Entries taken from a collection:
def find_ordered_sequences_with_status_alt (all_frames : List Int) (asd_output_frames : List Int) : List (List Int × Bool) :=
  let asd := PySem.Set.ofList asd_output_frames
  let univrs := PySem.List.sorted (PySem.Set.union (PySem.Set.ofList all_frames) asd) (fun x => x) false
  let st := univrs.foldl (pvBStep asd) ([], [], false)
  if st.2.1 ≠ [] then st.1 ++ [(st.2.1, st.2.2)] else st.1

-- ===== PRECONDITION & SPEC =====
def Spec_find_ordered_sequences_with_status (all_frames : List Int) (asd_output_frames : List Int) (out : List (List Int × Bool)) : Prop := out = find_ordered_sequences_with_status_alt all_frames asd_output_frames
instance (all_frames : List Int) (asd_output_frames : List Int) (out : List (List Int × Bool)) : Decidable (Spec_find_ordered_sequences_with_status all_frames asd_output_frames out) := by unfold Spec_find_ordered_sequences_with_status; infer_instance

-- ===== CLAIM (what is proved, stated in full; the proofs are below) =====
def Claim_equal_find_ordered_sequences_with_status : Prop := ∀ (all_frames : List Int) (asd_output_frames : List Int), Dom_find_ordered_sequences_with_status all_frames asd_output_frames → Spec_find_ordered_sequences_with_status all_frames asd_output_frames (find_ordered_sequences_with_status all_frames asd_output_frames)

-- ===== LEMMAS AND PROOFS =====

-- canonical "status runs": longest prefix consecutive to prev with status b
def pvTakeRun (p : Int → Bool) (b : Bool) (prev : Int) : List Int → List Int × List Int
  | [] => ([], [])
  | y :: ys =>
    if y = prev + 1 ∧ p y = b then
      let r := pvTakeRun p b y ys
      (y :: r.1, r.2)
    else ([], y :: ys)

theorem pvTakeRun_len (p : Int → Bool) (b : Bool) : ∀ (l : List Int) (prev : Int),
    (pvTakeRun p b prev l).2.length ≤ l.length := by
  intro l
  induction l with
  | nil => intro prev; simp [pvTakeRun]
  | cons y ys ih =>
    intro prev
    simp only [pvTakeRun]
    split
    · exact le_trans (ih y) (Nat.le_succ _)
    · simp

def pvRuns (p : Int → Bool) : List Int → List (List Int × Bool)
  | [] => []
  | x :: xs =>
    (x :: (pvTakeRun p (p x) x xs).1, p x) :: pvRuns p (pvTakeRun p (p x) x xs).2
  termination_by l => l.length
  decreasing_by
    exact Nat.lt_succ_of_le (pvTakeRun_len p (p x) xs x)

-- consecutive runs, no status (what extract_sequences computes)
def pvTakeC (prev : Int) : List Int → List Int × List Int
  | [] => ([], [])
  | y :: ys =>
    if y = prev + 1 then
      let r := pvTakeC y ys
      (y :: r.1, r.2)
    else ([], y :: ys)

theorem pvTakeC_len : ∀ (l : List Int) (prev : Int), (pvTakeC prev l).2.length ≤ l.length := by
  intro l
  induction l with
  | nil => intro prev; simp [pvTakeC]
  | cons y ys ih =>
    intro prev
    simp only [pvTakeC]
    split
    · exact le_trans (ih y) (Nat.le_succ _)
    · simp

def pvRunsC : List Int → List (List Int)
  | [] => []
  | x :: xs => (x :: (pvTakeC x xs).1) :: pvRunsC (pvTakeC x xs).2
  termination_by l => l.length
  decreasing_by
    exact Nat.lt_succ_of_le (pvTakeC_len xs x)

Problem requirements:
Lines with "PySem" in the records above: copy every one of them.

Result:
  let asd := PySem.Set.ofList asd_output_frames
  let univrs := PySem.List.sorted (PySem.Set.union (PySem.Set.ofList all_frames) asd) (fun x => x) false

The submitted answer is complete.